La contrainte mécanique, exercée par la succion du nourrisson, provoque alors une
nouvelle dépression, de façon analogue à ce qui a été décrit ci-dessus.
[0052] Il y a donc une nouvelle ouverture des fentes 134, accompagnée de l'admission d'une
dose supplémentaire de liquide dans la tétine. Les phénomènes évoqués ci-dessus se
reproduisent ainsi à des intervalles de temps relativement réguliers.
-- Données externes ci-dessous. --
lemma alt_eq (words : List String) :
    count_interesting_pairs_alt words =
      ((PySem.List.pyRange 0 (PySem.Str.len (PySem.List.pyGetD words 0 "")) 1).map
        (fun k => pvPairs (words.map (fun w => pvPattern (PySem.Str.len (PySem.List.pyGetD words 0 "")) k w.toList)))).sum
      - (PySem.Str.len (PySem.List.pyGetD words 0 "")) *
        pvPairs (words.map (fun w => PySem.List.slice w.toList none
          (some (PySem.Str.len (PySem.List.pyGetD words 0 ""))))) := by
  unfold count_interesting_pairs_alt
  set n : Int := PySem.Str.len (PySem.List.pyGetD words 0 "") with hn
  have hfun : (fun (total k : Int) =>
      (words.foldl (fun (g : PySem.Dict (List Char) Int) w =>
        g.insert (pvPattern n k w.toList) (g.getD (pvPattern n k w.toList) 0 + 1)) PySem.Dict.empty).values.foldl
        (fun t c => t + PySem.Int.floordiv (c * (c - 1)) 2) total)
      = (fun total k => total + pvPairs (words.map (fun w => pvPattern n k w.toList))) := by
    funext total k
    rw [group_fold, values_sum_fold]
  simp only []
  rw [group_fold, values_sub_fold, hfun,
    PySem.List.foldl_add (g := fun k => pvPairs (words.map (fun w => pvPattern n k w.toList))), zero_add]

lemma pvPairs_map {α β : Type} [BEq β] [LawfulBEq β] (g : α → β) (l : List α) :
    pvPairs (l.map g) = pvPC (fun a b => if g a == g b then 1 else 0) l := by
  induction l with
  | nil => rfl
  | cons x t ih =>
    simp only [List.map_cons, pvPairs, pvPC, ih]
    congr 1
    rw [PySem.List.sum_map_ite_one_zero]
    congr 1
    rw [List.count_eq_countP, List.countP_map]
    apply List.countP_congr
    intro b _
    simp [BEq.comm]

lemma pvPC_zero {α : Type} (l : List α) : pvPC (fun _ _ => (0 : Int)) l = 0 := by
  induction l with
  | nil => rfl
  | cons x t ih => simp [pvPC, ih]

lemma pvPC_add {α : Type} (F G : α → α → Int) (l : List α) :
    pvPC (fun a b => F a b + G a b) l = pvPC F l + pvPC G l := by
  induction l with
  | nil => rfl
  | cons x t ih =>
    simp only [pvPC, ih, PySem.List.sum_map_add_int]
    ring

lemma pvPC_mul_left {α : Type} (c : Int) (F : α → α → Int) (l : List α) :
    pvPC (fun a b => c * F a b) l = c * pvPC F l := by
  induction l with
  | nil => simp [pvPC]
  | cons x t ih =>
    simp only [pvPC, ih, List.sum_map_mul_left]
    ring

lemma pvPC_sub {α : Type} (F G : α → α → Int) (l : List α) :
    pvPC (fun a b => F a b - G a b) l = pvPC F l - pvPC G l := by
  have : (fun (a b : α) => F a b - G a b) = (fun a b => F a b + (-1) * G a b) := by
    funext a b; ring
  rw [this, pvPC_add, pvPC_mul_left]; ring

lemma pvPC_sum {α : Type} (ks : List Int) (G : Int → α → α → Int) (l : List α) :
    ((ks.map (fun k => pvPC (G k) l)).sum = pvPC (fun a b => (ks.map (fun k => G k a b)).sum) l) := by
  induction ks with
  | nil => simp [pvPC_zero]
  | cons k ks ih =>
    simp only [List.map_cons, List.sum_cons, ih, ← pvPC_add]

lemma pvPC_congr {α : Type} (F G : α → α → Int) (l : List α)
    (h : ∀ a ∈ l, ∀ b ∈ l, F a b = G a b) : pvPC F l = pvPC G l := by
  induction l with
  | nil => rfl
  | cons x t ih =>
    simp only [pvPC]
    rw [ih (fun a ha b hb => h a (by simp [ha]) b (by simp [hb])),
      List.map_congr_left (fun b hb => h x (by simp) b (by simp [hb]))]

lemma index_pairs (Q : String → String → Bool) (ws : List String) :
    ((PySem.List.pyRange 0 (PySem.List.len ws) 1).map
      (fun i => (((ws.drop ((i + 1).toNat)).countP (Q (PySem.List.pyGetD ws i ""))) : Int))).sum
    = pvPC (fun a b => if Q a b then (1 : Int) else 0) ws := by
  induction ws with
  | nil => rfl
  | cons w t ih =>
    rw [show PySem.List.len (w :: t) = ((t.length + 1 : Nat) : Int) by simp [PySem.List.len_eq],
      PySem.List.pyRange_zero_natCast, List.range_succ_eq_map]
    simp only [List.map_cons, List.map_map, List.sum_cons]
    have hterm : ∀ j : Nat,
        ((fun i => (((w :: t).drop ((i + 1).toNat)).countP (Q (PySem.List.pyGetD (w :: t) i "")) : Int))
            ∘ (fun k : Nat => (k : Int)) ∘ Nat.succ) j
        = ((fun i => ((t.drop ((i + 1).toNat)).countP (Q (PySem.List.pyGetD t i "")) : Int))
            ∘ (fun k : Nat => (k : Int))) j := by
      intro j
      simp only [Function.comp_apply, Nat.succ_eq_add_one]
      have h1 : (((j + 1 : Nat) : Int) + 1).toNat = j + 2 := by omega
      have h2 : PySem.List.pyGetD (w :: t) ((j + 1 : Nat) : Int) "" = PySem.List.pyGetD t (j : Int) "" := by
        rw [PySem.List.pyGetD_natCast, PySem.List.pyGetD_natCast, List.getD_cons_succ]
      have h3 : ((j : Int) + 1).toNat = j + 1 := by omega
      rw [h1, h2, h3, List.drop_succ_cons]
    rw [List.map_congr_left (fun j _ => hterm j), ← List.map_map, ← PySem.List.pyRange_zero_natCast,
      show ((t.length : Nat) : Int) = PySem.List.len t by simp [PySem.List.len_eq], ih]
    simp only [pvPC]
    congr 1
    rw [PySem.List.sum_map_ite_one_zero]
    norm_num [PySem.List.pyGetD_natCast]

lemma a_eq (words : List String) :
    count_interesting_pairs words = pvPC (fun a b =>
      if pvDiffLoopA a.toList b.toList
          (PySem.List.pyRange 0 (PySem.Str.len (PySem.List.pyGetD words 0 "")) 1) 0 = 1
        then (1 : Int) else 0) words := by
  unfold count_interesting_pairs
  set n : Int := PySem.Str.len (PySem.List.pyGetD words 0 "") with hn
  rw [PySem.List.foldl_congr_mem _ _
    (g := fun (count i : Int) => count +
      (((words.drop ((i + 1).toNat)).countP
        (fun w => decide (pvDiffLoopA (PySem.List.pyGetD words i "").toList w.toList
          (PySem.List.pyRange 0 n 1) 0 = 1))) : Int)) 0 ?_]
  · rw [PySem.List.foldl_add, zero_add]
    rw [index_pairs (fun a b => decide (pvDiffLoopA a.toList b.toList (PySem.List.pyRange 0 n 1) 0 = 1)) words]
    simp only [decide_eq_true_eq]
  · intro acc i hi
    have h0i : (0 : Int) ≤ i := (PySem.List.mem_pyRange_one.mp hi).1
    rw [PySem.List.foldl_ite_add_one
      (p := fun j => pvDiffLoopA (PySem.List.pyGetD words i "").toList
        (PySem.List.pyGetD words j "").toList (PySem.List.pyRange 0 n 1) 0 = 1)]
    congr 1
    rw [show ((words.drop ((i + 1).toNat)).countP
          (fun w => decide (pvDiffLoopA (PySem.List.pyGetD words i "").toList w.toList
            (PySem.List.pyRange 0 n 1) 0 = 1)))
        = (((PySem.List.pyRange (i + 1) (PySem.List.len words) 1).map
            (fun j => PySem.List.pyGetD words j "")).countP
          (fun w => decide (pvDiffLoopA (PySem.List.pyGetD words i "").toList w.toList
            (PySem.List.pyRange 0 n 1) 0 = 1)))
      from by rw [PySem.List.map_pyGetD_pyRange words "" (by omega)]]
    rw [List.countP_map]
    rfl

lemma diffLoop_min (A' B' : List Char) :
    ∀ (ks : List Int) (d : Int), 0 ≤ d → d ≤ 1 →
      pvDiffLoopA A' B' ks d
      = min (d + ((ks.countP (fun k => decide (PySem.List.pyGetD A' k '?' ≠ PySem.List.pyGetD B' k '?'))) : Int)) 2 := by
  intro ks
  induction ks with
  | nil => intro d h0 h1; simp [pvDiffLoopA]; omega
  | cons k ks ih =>
    intro d h0 h1
    have hnn : (0 : Int) ≤ ((ks.countP (fun k => decide (PySem.List.pyGetD A' k '?' ≠ PySem.List.pyGetD B' k '?'))) : Int) := by positivity
    by_cases hk : PySem.List.pyGetD A' k '?' ≠ PySem.List.pyGetD B' k '?'
    · rw [pvDiffLoopA, if_pos hk]
      by_cases hd : d + 1 > 1
      · rw [if_pos hd]
        simp [hk]
        omega
      · rw [if_neg hd, ih (d + 1) (by omega) (by omega)]
        simp [hk]
        omega
    · rw [pvDiffLoopA, if_neg hk, ih d h0 h1]
      simp [hk]

lemma take_eq_iff (A' B' : List Char) (M : Nat) (ha : M ≤ A'.length) (hb : M ≤ B'.length) :
    A'.take M = B'.take M ↔ ∀ j < M, A'.getD j '?' = B'.getD j '?' := by
  constructor
  · intro h j hj
    have := congrArg (fun l => l.getD j '?') h
    simpa [List.getD_eq_getElem?_getD, List.getElem?_take, hj] using this
  · intro h
    apply List.ext_getElem
    · simp; omega
    · intro i h1 h2
      have hi : i < M := by simp at h1; omega
      have := h i hi
      rw [List.getD_eq_getElem?_getD, List.getD_eq_getElem?_getD,
        List.getElem?_eq_getElem (by omega), List.getElem?_eq_getElem (by omega)] at this
      simpa [List.getElem_take] using this

lemma drop_take_eq_iff (A' B' : List Char) (s M : Nat) (ha : M ≤ A'.length) (hb : M ≤ B'.length)
    (hs : s ≤ M) :
    (A'.drop s).take (M - s) = (B'.drop s).take (M - s)
      ↔ ∀ j, s ≤ j → j < M → A'.getD j '?' = B'.getD j '?' := by
  constructor
  · intro h j hj1 hj2
    have := congrArg (fun l => l.getD (j - s) '?') h
    simp only [List.getD_eq_getElem?_getD, List.getElem?_take, List.getElem?_drop] at this
    rw [if_pos (by omega), if_pos (by omega), show s + (j - s) = j by omega] at this
    simpa [List.getD_eq_getElem?_getD] using this
  · intro h
    apply List.ext_getElem
    · simp; omega
    · intro i h1 h2
      have hi : i < M - s := by simp at h1; omega
      have := h (s + i) (by omega) (by omega)
      rw [List.getD_eq_getElem?_getD, List.getD_eq_getElem?_getD,
        List.getElem?_eq_getElem (by omega), List.getElem?_eq_getElem (by omega)] at this
      simpa [List.getElem_take, List.getElem_drop] using this

lemma pattern_eq_iff (A' B' : List Char) (N k : Nat) (ha : N ≤ A'.length) (hb : N ≤ B'.length)
    (hk : k < N) :
    pvPattern (N : Int) (k : Int) A' = pvPattern (N : Int) (k : Int) B'
      ↔ ∀ j < N, j ≠ k → A'.getD j '?' = B'.getD j '?' := by
  have hsl : ∀ w : List Char, pvPattern (N : Int) (k : Int) w
      = w.take k ++ (w.drop (k + 1)).take (N - (k + 1)) := by
    intro w
    unfold pvPattern
    rw [PySem.List.slice_to_natCast, show ((k : Int) + 1) = ((k + 1 : Nat) : Int) by push_cast; ring,
      PySem.List.slice_natCast]
  rw [hsl, hsl]
  constructor
  · intro h
    have hlen : (A'.take k).length = (B'.take k).length := by
      simp; omega
    obtain ⟨h1, h2⟩ := List.append_inj h hlen
    intro j hj hjk
    rcases Nat.lt_or_ge j k with hlt | hge
    · exact (take_eq_iff A' B' k (by omega) (by omega)).mp h1 j hlt
    · exact (drop_take_eq_iff A' B' (k + 1) N (by omega) (by omega) (by omega)).mp h2 j (by omega) hj
  · intro h
    rw [(take_eq_iff A' B' k (by omega) (by omega)).mpr (fun j hj => h j (by omega) (by omega)),
      (drop_take_eq_iff A' B' (k + 1) N (by omega) (by omega) (by omega)).mpr
        (fun j hj1 hj2 => h j hj2 (by omega))]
Il y a donc
une temporisation de l'admission du liquide au nourrisson, ce qui remplit parfaitement
les fonctions de la tétée.
[0053] Comme illustré en outre à la figure 8, lors de la succion du nourrisson, de façon
analogue à ce qui a été évoqué en référence à la figure 5, il se crée une zone intercalaire
Z', s'étendant entre les faces en regard de l'organe de maintien 122 et de la robe
108. Cette zone forme ainsi un matelas présentant une consistance à la fois souple
et ferme, rappelant celle du sein maternelle.
[0054] Il est également à remarquer que les fentes 134 forment un clapet anti-retour, étant
donné que leurs parois 134' sont mobiles entre une position jointive et une position
ouverte, dans laquelle le passage du liquide est autorisé dans un seul sens, à savoir
depuis le volume intérieur du biberon vers l'embout terminal 110.
[0055] Le mode de réalisation des figure 6 à 8 présente des avantages spécifiques.
[0056] En effet, étant donné que l'organe 122 est réalisé d'un seul tenant, il est d'une
réalisation nettement plus simple que les clapets anti-retour usuels, composés d'au
moins deux parties distinctes.
[0057] Par ailleurs, étant donné que cet organe de maintien 122 peut être réalisé en une
matière appropriée, il autorise une facilité appréciable aux différentes opérations
visant à sa maintenance, en particulier la stérilisation et le nettoyage.